Amamoto R, Zuccaro E, Curry NC, Khurana S, Chen H-H, Cepko CL, Arlotta P. FIN-Seq: transcriptional profiling of specific cell types from frozen archived tissue of the human central nervous system. Nucleic Acids Res 2020;48(1):e4.Abstract
Thousands of frozen, archived tissue samples from the human central nervous system (CNS) are currently available in brain banks. As recent developments in RNA sequencing technologies are beginning to elucidate the cellular diversity present within the human CNS, it is becoming clear that an understanding of this diversity would greatly benefit from deeper transcriptional analyses. Single cell and single nucleus RNA profiling provide one avenue to decipher this heterogeneity.
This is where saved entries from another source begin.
-- pv_equiv track=rewrite | github.com/sijae24/mountain-madness-26 | spotify.py | _extract_lastfm_image
-- ===== SOURCE A (Python) =====
-- def _extract_lastfm_image(images):
--     if not isinstance(images, list):
--         return None
--     for img in reversed(images):
--         src = (img or {}).get("#text", "").strip()
--         if src:
--             return src
--     return None
-- ===== SOURCE B (Python) =====
-- def _extract_lastfm_image(images):
--     if not isinstance(images, list):
--         return None
--     valid = [s for img in images if (s := (img or {}).get("#text", "").strip())]
--     return valid[-1] if valid else None
-- ===== Notes on version B (the rewrite author's own statement) =====
-- stated objective: alternative
-- what changed: Replaces the reversed-iteration-with-early-return by a single forward pass that collects all non-empty trimmed '#text' values and then selects the last one.
import Mathlib
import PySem

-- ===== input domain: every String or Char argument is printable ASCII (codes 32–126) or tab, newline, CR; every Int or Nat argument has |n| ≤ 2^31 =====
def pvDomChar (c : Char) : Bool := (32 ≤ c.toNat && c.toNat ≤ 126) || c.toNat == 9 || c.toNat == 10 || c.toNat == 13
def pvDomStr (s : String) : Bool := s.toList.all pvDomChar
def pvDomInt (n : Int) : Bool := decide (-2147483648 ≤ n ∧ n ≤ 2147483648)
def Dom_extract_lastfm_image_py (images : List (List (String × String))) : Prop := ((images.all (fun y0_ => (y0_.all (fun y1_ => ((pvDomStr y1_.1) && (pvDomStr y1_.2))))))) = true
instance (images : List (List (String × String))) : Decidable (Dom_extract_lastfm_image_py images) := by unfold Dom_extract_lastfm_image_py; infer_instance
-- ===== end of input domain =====

-- ===== PORT A =====
-- B is an alternative same-cost decomposition: forward collect-then-select instead of reversed early-return.
-- loop 'for img in reversed(images): src = (img or {}).get("#text","").strip(); if src: return src' / 'return None'
def pvFindA_extract : List (List (String × String)) → Option String
  | [] => none
  | img :: rest =>
    let src := PySem.Str.strip (PySem.Dict.getD (PySem.Dict.mk img) "#text" "")
    if src = "" then pvFindA_extract rest else some src

-- isinstance(images, list) is always true under the Lean type, so the guard is vacuous here.
def extract_lastfm_image_py (images : List (List (String × String))) : Option String :=
  pvFindA_extract images.reverse

-- ===== PORT B =====
def extract_lastfm_image_py_alt (images : List (List (String × String))) : Option String :=
  let valid := images.filterMap (fun img =>
    let s := PySem.Str.strip (PySem.Dict.getD (PySem.Dict.mk img) "#text" "")
    if s = "" then none else some s)
  valid.getLast?

-- ===== PRECONDITION & SPEC =====

def Spec_extract_lastfm_image_py (images : List (List (String × String))) (out : Option String) : Prop := out = extract_lastfm_image_py_alt images
instance (images : List (List (String × String))) (out : Option String) : Decidable (Spec_extract_lastfm_image_py images out) := by unfold Spec_extract_lastfm_image_py; infer_instance

-- ===== CLAIM (what is proved, stated in full; the proofs are below) =====
def Claim_equal_extract_lastfm_image_py : Prop := ∀ (images : List (List (String × String))), Dom_extract_lastfm_image_py images → Spec_extract_lastfm_image_py images (extract_lastfm_image_py images)

-- ===== LEMMAS AND PROOFS =====

-- ===== VERDICT (by name: the statement is the Claim_ definition above) =====
lemma pvFindA_eq_head?_filterMap (l : List (List (String × String))) :
    pvFindA_extract l = (l.filterMap (fun img =>
      let s := PySem.Str.strip (PySem.Dict.getD (PySem.Dict.mk img) "#text" "")
      if s = "" then none else some s)).head? := by
  induction l with
  | nil => rfl
  | cons img rest ih =>
      simp only [pvFindA_extract, List.filterMap_cons]
      split <;> simp [ih]

theorem extract_lastfm_image_py_spec : Claim_equal_extract_lastfm_image_py := by
  intro images _
  show extract_lastfm_image_py images = extract_lastfm_image_py_alt images
  unfold extract_lastfm_image_py extract_lastfm_image_py_alt
  rw [pvFindA_eq_head?_filterMap, List.filterMap_reverse, List.head?_reverse]
-- ===== CLAIM (what is proved, stated in full; the proofs are below) =====
def Claim_equal_qu_chong : Prop := ∀ (l : List (List (Int × Int))) (default : Int), Dom_qu_chong l default → Pre_qu_chong l default → Spec_qu_chong l default (qu_chong l default)

-- ===== LEMMAS AND PROOFS =====

-- the common closed form both ports are reduced to: per row, the second components at
-- the column indices i < w at which no row carries default
def pvCanon (l : List (List (Int × Int))) (default : Int) (w : Nat) : List (List Int) :=
  l.map (fun row =>
    (((List.range w).filter
        (fun i => l.all (fun r' => decide ((r'.getD i ((0 : Int), (0 : Int))).2 ≠ default)))).map
      (fun i => (row.getD i ((0 : Int), (0 : Int))).2)))

-- the ifn flag fold computes 0/1 according to whether any row's entry equals default
theorem ifn_fold_eq {α : Type} (P : α → Prop) [DecidablePred P] :
    ∀ (l : List α) (a : Int),
      l.foldl (fun ifn row => if P row then 0 else ifn) a
        = if l.all (fun row => decide ¬ P row) then a else 0 := by
  intro l
  induction l with
  | nil => intro a; simp
  | cons x xs ih =>
    intro a
    by_cases h : P x <;> simp [h, ih]

-- zipWith with the first projection is the identity when lengths agree
theorem zipWith_fst_eq {α β : Type} :
    ∀ (acc : List α) (l : List β), acc.length = l.length →
      List.zipWith (fun r _ => r) acc l = acc := by
  intro acc
  induction acc with
  | nil => intro l _; simp
  | cons a as ih =>
    intro l h
    cases l with
    | nil => simp at h
    | cons b bs => simp [ih bs (by simpa using h)]
-- pv_equiv track=rewrite | github.com/Biomolecular-Design-Nexus/nupack_mcp | scripts/complex_equilibrium.py | _simple_hairpin_structure
-- ===== SOURCE A (Python) =====
-- def _simple_hairpin_structure(sequence: str) -> str:
--     """Generate simple hairpin structure"""
--     n = len(sequence)
--     structure = ['.'] * n
--
--     # Create simple hairpin in the middle
--     if n >= 8:
--         start = n // 4
--         end = 3 * n // 4
--         stem_length = min(3, (end - start) // 2)
--
--         for i in range(stem_length):
--             structure[start + i] = '('
--             structure[end - i - 1] = ')'
--
--     return ''.join(structure)
-- ===== SOURCE B (Python) =====
-- def _simple_hairpin_structure(sequence: str) -> str:
--     """Build the stem by recursive nesting: a stem of depth k is '(' + <depth k-1> + ')'.
--     The brackets come from the recursion structure, not from index placement."""
--     def wrap(k: int, loop: int) -> str:
--         if k == 0:
--             return '.' * loop
--         return '(' + wrap(k - 1, loop) + ')'
--
--     n = len(sequence)
--     if n < 8:
--         return '.' * n
--     start = n // 4
--     end = 3 * n // 4
--     stem = min(3, (end - start) // 2)
--     return '.' * start + wrap(stem, end - start - 2 * stem) + '.' * (n - end)
-- ===== Notes on version B (the rewrite author's own statement) =====
-- stated objective: alternative
-- what changed: Replaces the dot-filled list with an index-writing loop by a recursive nesting construction in which each recursion level wraps the inner region in one matched bracket pair, so the stem arises from the recursion depth instead of paired index assignments.
import Mathlib
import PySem

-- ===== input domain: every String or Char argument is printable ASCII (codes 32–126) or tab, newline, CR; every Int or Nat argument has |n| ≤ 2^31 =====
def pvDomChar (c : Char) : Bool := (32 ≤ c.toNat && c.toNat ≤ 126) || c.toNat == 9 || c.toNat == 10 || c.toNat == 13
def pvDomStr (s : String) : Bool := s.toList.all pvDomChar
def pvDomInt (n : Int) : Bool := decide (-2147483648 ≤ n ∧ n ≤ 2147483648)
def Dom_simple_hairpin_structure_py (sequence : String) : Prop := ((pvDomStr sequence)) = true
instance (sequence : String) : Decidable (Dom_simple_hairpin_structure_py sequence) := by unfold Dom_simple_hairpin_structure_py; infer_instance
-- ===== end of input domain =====

-- B builds the stem by a recursive nesting construction wrap(k) = '(' ++ wrap(k-1) ++ ')'
-- instead of A's dot-filled list with an index-writing loop (alternative decomposition).

-- ===== PORT A =====
-- literal port: list of n dots, then for i in range(stem_length) set positions
-- start+i to '(' and end-i-1 to ')' (indices are provably in range, so Nat List.set is exact)
def simple_hairpin_structure_py (sequence : String) : String :=
  let n := sequence.toList.length
  let st0 := List.replicate n '.'
  let st1 :=
    if n ≥ 8 then
      let start := n / 4
      let e := 3 * n / 4
      let stem_length := min 3 ((e - start) / 2)
      (List.range stem_length).foldl
        (fun st i => (st.set (start + i) '(').set (e - i - 1) ')') st0
    else st0
  String.mk st1

-- ===== PORT B =====
-- recursive nesting: wrap k m = '(' :: wrap (k-1) m ++ [')']
def hairpinWrap : Nat → Nat → List Char
  | 0, m => List.replicate m '.'
  | k + 1, m => '(' :: hairpinWrap k m ++ [')']

def simple_hairpin_structure_py_alt (sequence : String) : String :=
  let n := sequence.toList.length
  if n < 8 then String.mk (List.replicate n '.')
  else
    let start := n / 4
    let e := 3 * n / 4
    let stem := min 3 ((e - start) / 2)
    String.mk (List.replicate start '.' ++ hairpinWrap stem (e - start - 2 * stem) ++
      List.replicate (n - e) '.')

-- ===== PRECONDITION & SPEC =====
def Spec_simple_hairpin_structure_py (sequence : String) (out : String) : Prop := out = simple_hairpin_structure_py_alt sequence
instance (sequence : String) (out : String) : Decidable (Spec_simple_hairpin_structure_py sequence out) := by unfold Spec_simple_hairpin_structure_py; infer_instance

-- ===== CLAIM (what is proved, stated in full; the proofs are below) =====
def Claim_equal_simple_hairpin_structure_py : Prop := ∀ (sequence : String), Dom_simple_hairpin_structure_py sequence → Spec_simple_hairpin_structure_py sequence (simple_hairpin_structure_py sequence)

-- ===== LEMMAS AND PROOFS =====

-- the nesting recursion unfolds to three flat runs
theorem hairpinWrap_eq (k m : ℕ) :
    hairpinWrap k m =
      List.replicate k '(' ++ List.replicate m '.' ++ List.replicate k ')' := by
  induction k with
  | zero => simp [hairpinWrap]
  | succ k ih =>
      rw [hairpinWrap, ih]
      simp [List.replicate_succ]
      rw [← List.replicate_succ', List.replicate_succ]

-- core list-level fact, purely in terms of n
theorem hairpin_lists_eq (n : ℕ) (h : 8 ≤ n) :
    (List.range (min 3 ((3 * n / 4 - n / 4) / 2))).foldl
      (fun st i => (st.set (n / 4 + i) '(').set (3 * n / 4 - i - 1) ')')
      (List.replicate n '.') =
    List.replicate (n / 4) '.' ++
      (List.replicate (min 3 ((3 * n / 4 - n / 4) / 2)) '(' ++
       List.replicate (3 * n / 4 - n / 4 - 2 * min 3 ((3 * n / 4 - n / 4) / 2)) '.' ++
       List.replicate (min 3 ((3 * n / 4 - n / 4) / 2)) ')') ++
      List.replicate (n - 3 * n / 4) '.' := by
  set s := n / 4 with hs
  set e := 3 * n / 4 with he
  have hstem : min 3 ((e - s) / 2) = 2 ∨ min 3 ((e - s) / 2) = 3 := by omega
  have hr2 : List.range 2 = [0, 1] := by decide
  have hr3 : List.range 3 = [0, 1, 2] := by decide
  rcases hstem with hst | hst <;>
    rw [hst] <;>
    simp only [hr2, hr3, List.foldl_cons, List.foldl_nil] <;>
    apply List.ext_getElem (by simp; omega) <;>
    intro i h1 h2 <;>
    simp only [List.getElem_set, List.getElem_replicate, List.getElem_append,
      List.length_replicate, List.length_append] <;>
    split_ifs <;> first | rfl | omega

-- ===== VERDICT (by name: the statement is the Claim_ definition above) =====
theorem simple_hairpin_structure_py_spec : Claim_equal_simple_hairpin_structure_py := by
  intro sequence _
  unfold Spec_simple_hairpin_structure_py simple_hairpin_structure_py simple_hairpin_structure_py_alt
  dsimp only
  split_ifs with h1 h2 h3
  · omega
  · rw [hairpinWrap_eq]
    exact congrArg String.mk (hairpin_lists_eq _ h1)
  · rfl
  · omega
-- bestOf respects a lower bound on the ranks present
lemma pvBestOf_lb (cols : List String) (s r : Int)
    (h : ∀ c ∈ cols, ∀ r', pvRk (pvNorm c) = some r' → r ≤ r') :
    ∀ e, pvBestOf (PySem.List.enumerate cols s) = some e → r ≤ e.1 := by
  induction cols generalizing s with
  | nil => intro e he; simp [PySem.List.enumerate_nil, pvBestOf] at he
  | cons c t ih =>
    intro e he
    rw [pvBestOf_enum_cons] at he
    have ht := ih (s + 1) (fun c hc => h c (List.mem_cons_of_mem _ hc))
    rcases hrk : pvRk (pvNorm c) with _ | rc
    · rw [show pvEntry (s, c) = none by simp [pvEntry, hrk], pvMerge_none_left] at he
      exact ht e he
    · have hrc : r ≤ rc := h c List.mem_cons_self rc hrk
      rw [show pvEntry (s, c) = some (rc, s, c) by simp [pvEntry, hrk]] at he
      rcases hb : pvBestOf (PySem.List.enumerate t (s + 1)) with _ | eb
      · rw [hb, pvMerge_none_right] at he
        cases he; exact hrc
      · rw [hb] at he
        simp only [pvMerge] at he
        split_ifs at he <;> cases he
        · exact ht _ hb
        · exact hrc

lemma pvBestOf_none (cols : List String) (s : Int)
    (h : ∀ c ∈ cols, pvRk (pvNorm c) = none) :
    pvBestOf (PySem.List.enumerate cols s) = none := by
  induction cols generalizing s with
  | nil => simp [PySem.List.enumerate_nil, pvBestOf]
  | cons c t ih =>
    rw [pvBestOf_enum_cons,
        show pvEntry (s, c) = none by simp [pvEntry, h c List.mem_cons_self],
        pvMerge_none_left]
    exact ih (s + 1) (fun c hc => h c (List.mem_cons_of_mem _ hc))

set_option maxHeartbeats 1000000 in
lemma pvBestOf_eq (pre : List String) (x : String) (suf : List String) (s r : Int)
    (hx : pvRk (pvNorm x) = some r)
    (hpre : ∀ c ∈ pre, ∀ r', pvRk (pvNorm c) = some r' → r < r')
    (hsuf : ∀ c ∈ suf, ∀ r', pvRk (pvNorm c) = some r' → r ≤ r') :
    pvBestOf (PySem.List.enumerate (pre ++ x :: suf) s) = some (r, s + pre.length, x) := by
  induction pre generalizing s with
  | nil =>
    rw [List.nil_append, pvBestOf_enum_cons,
        show pvEntry (s, x) = some (r, s, x) by simp [pvEntry, hx]]
    have hlb := pvBestOf_lb suf (s + 1) r hsuf
    rcases hb : pvBestOf (PySem.List.enumerate suf (s + 1)) with _ | eb
    · rw [pvMerge_none_right]
      norm_num
    · have hrle := hlb eb hb
      simp only [pvMerge]
      rw [if_neg (by omega)]
      norm_num
  | cons c t ih =>
    rw [List.cons_append, pvBestOf_enum_cons,
        show (s + (((c :: t).length : Nat) : Int)) = (s + 1) + ((t.length : Nat) : Int) by
          simp only [List.length_cons]; push_cast; ring]
    have iht := ih (s + 1) (fun c hc => hpre c (List.mem_cons_of_mem _ hc))
    rcases hrk : pvRk (pvNorm c) with _ | rc
    · rw [show pvEntry (s, c) = none by simp [pvEntry, hrk], pvMerge_none_left]
      exact iht
    · have hrc : r < rc := hpre c List.mem_cons_self rc hrk
      rw [show pvEntry (s, c) = some (rc, s, c) by simp [pvEntry, hrk], iht]
      simp only [pvMerge]
      rw [if_pos (by omega)]

-- facts about pvRk
lemma pvRk_bounds (n : String) (r : Int) (h : pvRk n = some r) : 0 ≤ r ∧ r ≤ 6 := by
  unfold pvRk at h
  split_ifs at h <;> cases h <;> omega

lemma pvRk_eq0 (n : String) : pvRk n = some 0 ↔ n = "phone_number" := by
  constructor
  · unfold pvRk; split_ifs <;> intro h <;> simp_all
  · rintro rfl; decide

lemma pvRk_eq1 (n : String) : pvRk n = some 1 ↔ n = "phone number" := by
  constructor
  · unfold pvRk; split_ifs <;> intro h <;> simp_all
  · rintro rfl; decide

lemma pvRk_eq2 (n : String) : pvRk n = some 2 ↔ n = "phone" := by
  constructor
  · unfold pvRk; split_ifs <;> intro h <;> simp_all
  · rintro rfl; decide

lemma pvRk_eq3 (n : String) : pvRk n = some 3 ↔ n = "telefone" := by
  constructor
  · unfold pvRk; split_ifs <;> intro h <;> simp_all
  · rintro rfl; decide

lemma pvRk_eq4 (n : String) : pvRk n = some 4 ↔ n = "telefone_celular" := by
  constructor
  · unfold pvRk; split_ifs <;> intro h <;> simp_all
  · rintro rfl; decide

lemma pvRk_eq5 (n : String) : pvRk n = some 5 ↔ n = "celular" := by
  constructor
  · unfold pvRk; split_ifs <;> intro h <;> simp_all
  · rintro rfl; decide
An alternative, complementary approach is to profile isolated, pre-defined cell types and use methods that can be applied to many archived human tissue samples that have been stored long-term. Here, we developed FIN-Seq (Frozen Immunolabeled Nuclei Sequencing), a method that accomplishes these goals. FIN-Seq uses immunohistochemical isolation of nuclei of specific cell types from frozen human tissue, followed by bulk RNA-Sequencing. We applied this method to frozen postmortem samples of human cerebral cortex and retina and were able to identify transcripts, including low abundance transcripts, in specific cell types.